Nella pubblica udienza in data odierna la causa è stata trattenuta in decisione.
MOTIVI DELLA DECISIONE
Si osserva quanto segue.
L'Agenzia delle Entrate ha eccepito l'inammissibilità del gravame per omessa indicazione della medesima
Agenzia delle Entrate nell'epigrafe del ricorso.
L'eccezione non è fondata, in quanto: a) il ricorso è stato notificato sia all'Agenzia delle Entrate che all'Agenzia delle Entrate-Riscossione; b) in ogni caso, la giurisprudenza è costante nel ritenere che l'omessa o errata indicazione di una delle parti nell'intestazione dell'atto non comporta l'inammissibilità del gravame, qualora l'individuazione del soggetto sia comunque possibile senza incertezze attraverso l'esame complessivo dell'atto stesso, dei suoi allegati e delle notifiche effettuate (Cassazione Civile, V, n. 19202/2019); c) la costituzione in giudizio dell'Agenzia delle Entrate, che ha potuto pienamente esercitare il proprio diritto di difesa, dimostra l'insussistenza di incertezza sostanziale e prova che lo scopo dell'atto è stato raggiunto.
Per quanto attiene alla discordanza sul numero dell'atto impugnato, la Sezione rileva che: a) viene in rilievo un mero errore materiale;
b) l'identificazione dell'atto impugnato è garantita, non solo dal suo numero identificativo, ma anche da altri elementi quali la data di notifica, l'importo richiesto, la natura dei tributi, il contenuto complessivo del ricorso e degli atti allegati;
c) nel caso in esame, come risulta dalle stesse difese della parte resistente costituita in giudizio, l'oggetto del contendere si individua in mono inequivoco, dovendo quindi attribuirsi prevalenza alla sostanza rispetto alla forma (Cassazione Civile, V, n. 8158/2022).

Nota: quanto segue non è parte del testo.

-- B's for loop: one character at a time, emitting a span at each state close; flush at EOF
def bLoop : List Char → Nat → BMode → List (Nat × Nat)
  | [], i, m =>
    match m with
    | .line s => [(s, i)]
    | .block s _ => [(s, i)]
    | .str s _ _ => [(s, i)]
    | _ => []
  | ch :: t, i, m =>
    match m with
    | .normal =>
      if ch = '/' then bLoop t (i + 1) (.slash i)
      else if ch = '"' ∨ ch = '\'' ∨ ch = '`' then bLoop t (i + 1) (.str i ch false)
      else bLoop t (i + 1) .normal
    | .slash s =>
      if ch = '/' then bLoop t (i + 1) (.line s)
      else if ch = '*' then bLoop t (i + 1) (.block s false)
      -- state := normal, then the same character is handled by the normal-state code
      else if ch = '"' ∨ ch = '\'' ∨ ch = '`' then bLoop t (i + 1) (.str i ch false)
      else bLoop t (i + 1) .normal
    | .line s =>
      if ch = '\n' then (s, i) :: bLoop t (i + 1) .normal
      else bLoop t (i + 1) (.line s)
    | .block s prev =>
      if prev ∧ ch = '/' then (s, i + 1) :: bLoop t (i + 1) .normal
      else bLoop t (i + 1) (.block s (ch = '*'))
    | .str s q esc =>
      if esc then bLoop t (i + 1) (.str s q false)
      else if ch = '\\' then bLoop t (i + 1) (.str s q true)
      else if ch = q then (s, i + 1) :: bLoop t (i + 1) .normal
      else bLoop t (i + 1) (.str s q false)

def preprocess_non_code_spans_py_alt (content : String) : List (Int × Int) :=
  (bLoop content.toList 0 .normal).map (fun p => ((p.1 : Int), (p.2 : Int)))

-- ===== PRECONDITION & SPEC =====
def Spec_preprocess_non_code_spans_py (content : String) (out : List (Int × Int)) : Prop := out = preprocess_non_code_spans_py_alt content
instance (content : String) (out : List (Int × Int)) : Decidable (Spec_preprocess_non_code_spans_py content out) := by unfold Spec_preprocess_non_code_spans_py; infer_instance
-- pv_equiv track=rewrite | github.com/benquick123/code-profiling | code/batch-2/dn7 - minolovec/M-17200-0213.py | preberi_pot
-- ===== SOURCE A (Python) =====
-- def preberi_pot(ukazi):
--     """
--     Za podani seznam ukazov (glej navodila naloge) vrni pot.
--
--     Args:
--         ukazi (str): ukazi, napisani po vrsticah
--
--     Returns:
--         list of tuple of int: pot
--     """
--     smer = 0
--     poz_X, poz_Y = (0, 0)
--     premiki = [(0, 0), ]
--     for i in ukazi.split():
--         if i == "DESNO":
--             smer += 90
--         elif i == "LEVO":
--             smer -= 90
--         elif i.isnumeric():
--             if smer % 360 == 90:
--                 poz_X, poz_Y = (poz_X + int(i), poz_Y)
--                 premiki.append((poz_X, poz_Y))
--             elif smer % 360 == 180:
--                 poz_X, poz_Y = (poz_X, poz_Y + int(i))
--                 premiki.append((poz_X, poz_Y))
--             elif smer % 360 == 270:
--                 poz_X, poz_Y = (poz_X - int(i), poz_Y)
--                 premiki.append((poz_X, poz_Y))
--             elif smer % 360 == 0:
--                 poz_X, poz_Y = (poz_X, poz_Y - int(i))
--                 premiki.append((poz_X, poz_Y))
--     return premiki
-- ===== SOURCE B (Python) =====
-- def preberi_pot(ukazi):
--     """
--     Za podani seznam ukazov (glej navodila naloge) vrni pot.
--
--     Args:
--         ukazi (str): ukazi, napisani po vrsticah
--
--     Returns:
--         list of tuple of int: pot
--     """
--     DIRS = [(0, -1), (1, 0), (0, 1), (-1, 0)]
--     # stage 1: annotate each numeric token with the quarter-turn count in effect
--     moves = []
--     h = 0
--     for t in ukazi.split():
--         if t == "DESNO":
--             h += 1
--         elif t == "LEVO":
--             h -= 1
--         elif t.isnumeric():
--             moves.append((h % 4, int(t)))
--     # stage 2: turn each move into a displacement vector by table lookup
--     deltas = [(n * DIRS[d][0], n * DIRS[d][1]) for d, n in moves]
--     # stage 3: prefix-sum the displacements into absolute positions
--     pot = [(0, 0)]
--     for dx, dy in deltas:
--         pot.append((pot[-1][0] + dx, pot[-1][1] + dy))
--     return pot
-- ===== Notes on version B (the rewrite author's own statement) =====
-- stated objective: alternative
-- what changed: Replaces A's single imperative walk carrying (angle, position, path) with a three-stage pipeline: first reduce the tokens to a list of (heading mod 4, distance) moves, then map them through a direction table into displacement vectors, then prefix-sum the displacements into the path.
import Mathlib
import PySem

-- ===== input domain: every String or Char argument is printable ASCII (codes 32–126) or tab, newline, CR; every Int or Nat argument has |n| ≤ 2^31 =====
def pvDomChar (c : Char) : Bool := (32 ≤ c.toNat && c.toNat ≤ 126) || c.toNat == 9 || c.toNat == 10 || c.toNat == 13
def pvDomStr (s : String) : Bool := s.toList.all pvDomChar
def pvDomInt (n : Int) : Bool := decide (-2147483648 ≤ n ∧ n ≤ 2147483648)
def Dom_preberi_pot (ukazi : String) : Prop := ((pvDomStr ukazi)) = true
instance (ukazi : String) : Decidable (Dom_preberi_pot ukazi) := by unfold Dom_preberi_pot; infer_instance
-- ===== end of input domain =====

-- B replaces A's single stateful walk by a three-stage pipeline (moves → displacement
-- vectors → prefix sums); same O(n) cost, a genuinely different decomposition.

-- ===== PORT A =====
-- state: (smer, poz_X, poz_Y, premiki); i.isnumeric() on ASCII input = strIsdigit;
-- int(i) is exact via ofStr? (the guard guarantees it parses, so getD 0 is never used).
def pvStepA (st : Int × Int × Int × List (Int × Int)) (i : String) :
    Int × Int × Int × List (Int × Int) :=
  let (smer, x, y, prem) := st
  if i = "DESNO" then (smer + 90, x, y, prem)
  else if i = "LEVO" then (smer - 90, x, y, prem)
  else if PySem.Str.strIsdigit i then
    let n := (PySem.Int.ofStr? i).getD 0
    if PySem.Int.mod smer 360 = 90 then (smer, x + n, y, prem ++ [(x + n, y)])
    else if PySem.Int.mod smer 360 = 180 then (smer, x, y + n, prem ++ [(x, y + n)])
    else if PySem.Int.mod smer 360 = 270 then (smer, x - n, y, prem ++ [(x - n, y)])
    else if PySem.Int.mod smer 360 = 0 then (smer, x, y - n, prem ++ [(x, y - n)])
    else st
  else st

def preberi_pot (ukazi : String) : List (Int × Int) :=
  ((PySem.Str.split₀ ukazi).foldl pvStepA (0, 0, 0, [(0, 0)])).2.2.2

-- ===== PORT B =====
-- DIRS table
def pvDirs : List (Int × Int) := [(0, -1), (1, 0), (0, 1), (-1, 0)]

-- stage 1: fold tokens to (h, moves); a numeric token records (h % 4, int(t))
def pvStage1 (st : Int × List (Int × Int)) (t : String) : Int × List (Int × Int) :=
  let (h, moves) := st
  if t = "DESNO" then (h + 1, moves)
  else if t = "LEVO" then (h - 1, moves)
  else if PySem.Str.strIsdigit t then
    (h, moves ++ [(PySem.Int.mod h 4, (PySem.Int.ofStr? t).getD 0)])
  else st

-- stage 2: DIRS[d] lookup (d = h % 4 is always in range, so getD is never used)
def pvDelta (dn : Int × Int) : Int × Int :=
  let dir := (PySem.List.pyGet? pvDirs dn.1).getD (0, 0)
  (dn.2 * dir.1, dn.2 * dir.2)

-- stage 3: pot.append((pot[-1][0] + dx, pot[-1][1] + dy))
def pvStage3 (pot : List (Int × Int)) (d : Int × Int) : List (Int × Int) :=
  let last := (PySem.List.pyGet? pot (-1)).getD (0, 0)
  pot ++ [(last.1 + d.1, last.2 + d.2)]

def preberi_pot_alt (ukazi : String) : List (Int × Int) :=
  let moves := ((PySem.Str.split₀ ukazi).foldl pvStage1 (0, [])).2
  let deltas := moves.map pvDelta
  deltas.foldl pvStage3 [(0, 0)]

-- ===== PRECONDITION & SPEC =====
def Spec_preberi_pot (ukazi : String) (out : List (Int × Int)) : Prop := out = preberi_pot_alt ukazi
instance (ukazi : String) (out : List (Int × Int)) : Decidable (Spec_preberi_pot ukazi out) := by unfold Spec_preberi_pot; infer_instance

-- ===== CLAIM (what is proved, stated in full; the proofs are below) =====
def Claim_equal_preberi_pot : Prop := ∀ (ukazi : String), Dom_preberi_pot ukazi → Spec_preberi_pot ukazi (preberi_pot ukazi)

-- ===== LEMMAS AND PROOFS =====

-- stage-1 moves accumulate by appending: the moves list factors out of the fold
lemma pvStage1_append (ts : List String) (h : Int) (ms : List (Int × Int)) :
    (ts.foldl pvStage1 (h, ms)).1 = (ts.foldl pvStage1 (h, [])).1 ∧
    (ts.foldl pvStage1 (h, ms)).2 = ms ++ (ts.foldl pvStage1 (h, [])).2 := by
  induction ts generalizing h ms with
  | nil => simp
  | cons t ts ih =>
    simp only [List.foldl_cons, pvStage1]
    split_ifs with h1 h2 h3
    · exact ih _ _
    · exact ih _ _
    · obtain ⟨e1, e2⟩ := ih h (ms ++ [(PySem.Int.mod h 4, (PySem.Int.ofStr? t).getD 0)])
      obtain ⟨f1, f2⟩ := ih h [(PySem.Int.mod h 4, (PySem.Int.ofStr? t).getD 0)]
      refine ⟨e1.trans f1.symm, ?_⟩
      rw [List.nil_append, e2, f2, List.append_assoc]
    · exact ih _ _

-- stage-3 step on a nonempty pot ending in (x, y)
lemma pvStage3_last (pot : List (Int × Int)) (x y : Int) (d : Int × Int) :
    pvStage3 (pot ++ [(x, y)]) d = (pot ++ [(x, y)]) ++ [(x + d.1, y + d.2)] := by
  simp [pvStage3, PySem.List.pyGet?_neg_one_append_singleton]

-- the main loop correspondence: A's fold from angle 90*h, position (x,y), path acc
-- equals acc extended by B's stage-2/3 pipeline applied to the stage-1 moves
lemma pv_loop_eq (ts : List String) :
    ∀ (h x y : Int) (acc : List (Int × Int)),
      (ts.foldl pvStepA (90 * h, x, y, acc ++ [(x, y)])).2.2.2 =
      (((ts.foldl pvStage1 (h, [])).2.map pvDelta).foldl pvStage3 (acc ++ [(x, y)])) := by
  induction ts with
  | nil => intro h x y acc; rfl
  | cons t ts ih =>
    intro h x y acc
    simp only [List.foldl_cons, pvStepA, pvStage1]
    by_cases hD : t = "DESNO"
    · simp only [hD, if_pos]
      have : (90 : Int) * h + 90 = 90 * (h + 1) := by ring
      rw [this]; exact ih (h + 1) x y acc
    · by_cases hL : t = "LEVO"
      · simp only [hL, if_pos]
        have : (90 : Int) * h - 90 = 90 * (h - 1) := by ring
        rw [this]; exact ih (h - 1) x y acc
      · by_cases hN : PySem.Str.strIsdigit t
        · simp only [if_neg hD, if_neg hL, if_pos hN]
          -- relate (90*h) % 360 to h % 4
          have hm : PySem.Int.mod (90 * h) 360 = 90 * PySem.Int.mod h 4 := by
            simp only [PySem.Int.mod_eq_emod_of_pos (show (0:Int) < 360 by norm_num),
              PySem.Int.mod_eq_emod_of_pos (show (0:Int) < 4 by norm_num)]
            omega
          have h4 : PySem.Int.mod h 4 = 0 ∨ PySem.Int.mod h 4 = 1 ∨
              PySem.Int.mod h 4 = 2 ∨ PySem.Int.mod h 4 = 3 := by
            simp only [PySem.Int.mod_eq_emod_of_pos (show (0:Int) < 4 by norm_num)]
            omega
          set n := (PySem.Int.ofStr? t).getD 0 with hn
          obtain ⟨m1, m2⟩ := pvStage1_append ts h [(PySem.Int.mod h 4, n)]
          rcases h4 with h4 | h4 | h4 | h4 <;>
            rw [h4] at m2 <;>
            rw [hm, h4] <;> norm_num <;>
            rw [m2] <;>
            simp only [List.singleton_append, List.map_cons, List.foldl_cons, pvDelta, pvDirs] <;>
            norm_num [PySem.List.pyGet?, PySem.List.pyIdx?] <;>
            rw [pvStage3_last]
          · have := ih h x (y - n) (acc ++ [(x, y)])
            rw [List.append_assoc] at this
            first
            | exact this
            | simpa using this
          · have := ih h (x + n) y (acc ++ [(x, y)])
            rw [List.append_assoc] at this
            first
            | exact this
            | simpa using this
          · have := ih h x (y + n) (acc ++ [(x, y)])
            rw [List.append_assoc] at this
            first
            | exact this
            | simpa using this
          · have := ih h (x - n) y (acc ++ [(x, y)])
            rw [List.append_assoc] at this
            first
            | exact this
            | simpa using this
        · simp only [if_neg hD, if_neg hL, if_neg hN]
          exact ih h x y acc

-- ===== VERDICT (by name: the statement is the Claim_ definition above) =====
theorem preberi_pot_spec : Claim_equal_preberi_pot := by
  intro ukazi _
  show preberi_pot ukazi = preberi_pot_alt ukazi
  have := pv_loop_eq (PySem.Str.split₀ ukazi) 0 0 0 []
  simpa [preberi_pot, preberi_pot_alt] using this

Per quanto attiene al merito della controversia, risulta fondato e assorbente il motivo di gravame con cui la parte ricorrente ha lamentato l'omessa notifica degli atti prodromici, con le eventuali conseguenze, tra l'altro, in materia di prescrizione, nei casi in cui la stessa possa considerarsi maturata.
L'Agenzia delle Entrate, infatti, ha depositato semplicemente un avviso di accertamento con la dicitura a stampa “notificato in data 17 febbraio 2015”, ma senza alcuna documentazione relativa a tale notifica (che ovviamente non può essere autodichiarata).
Pertanto, il ricorso va accolto, con conseguente annullamento dell'atto impugnato.
Avuto riguardo al complessivo svolgimento della vicenda, le spese di lite possono essere compensate.
P.Q.M.
1) accoglie il ricorso e annulla il provvedimento impugnato;
2) compensa fra le parti le spese di giudizio.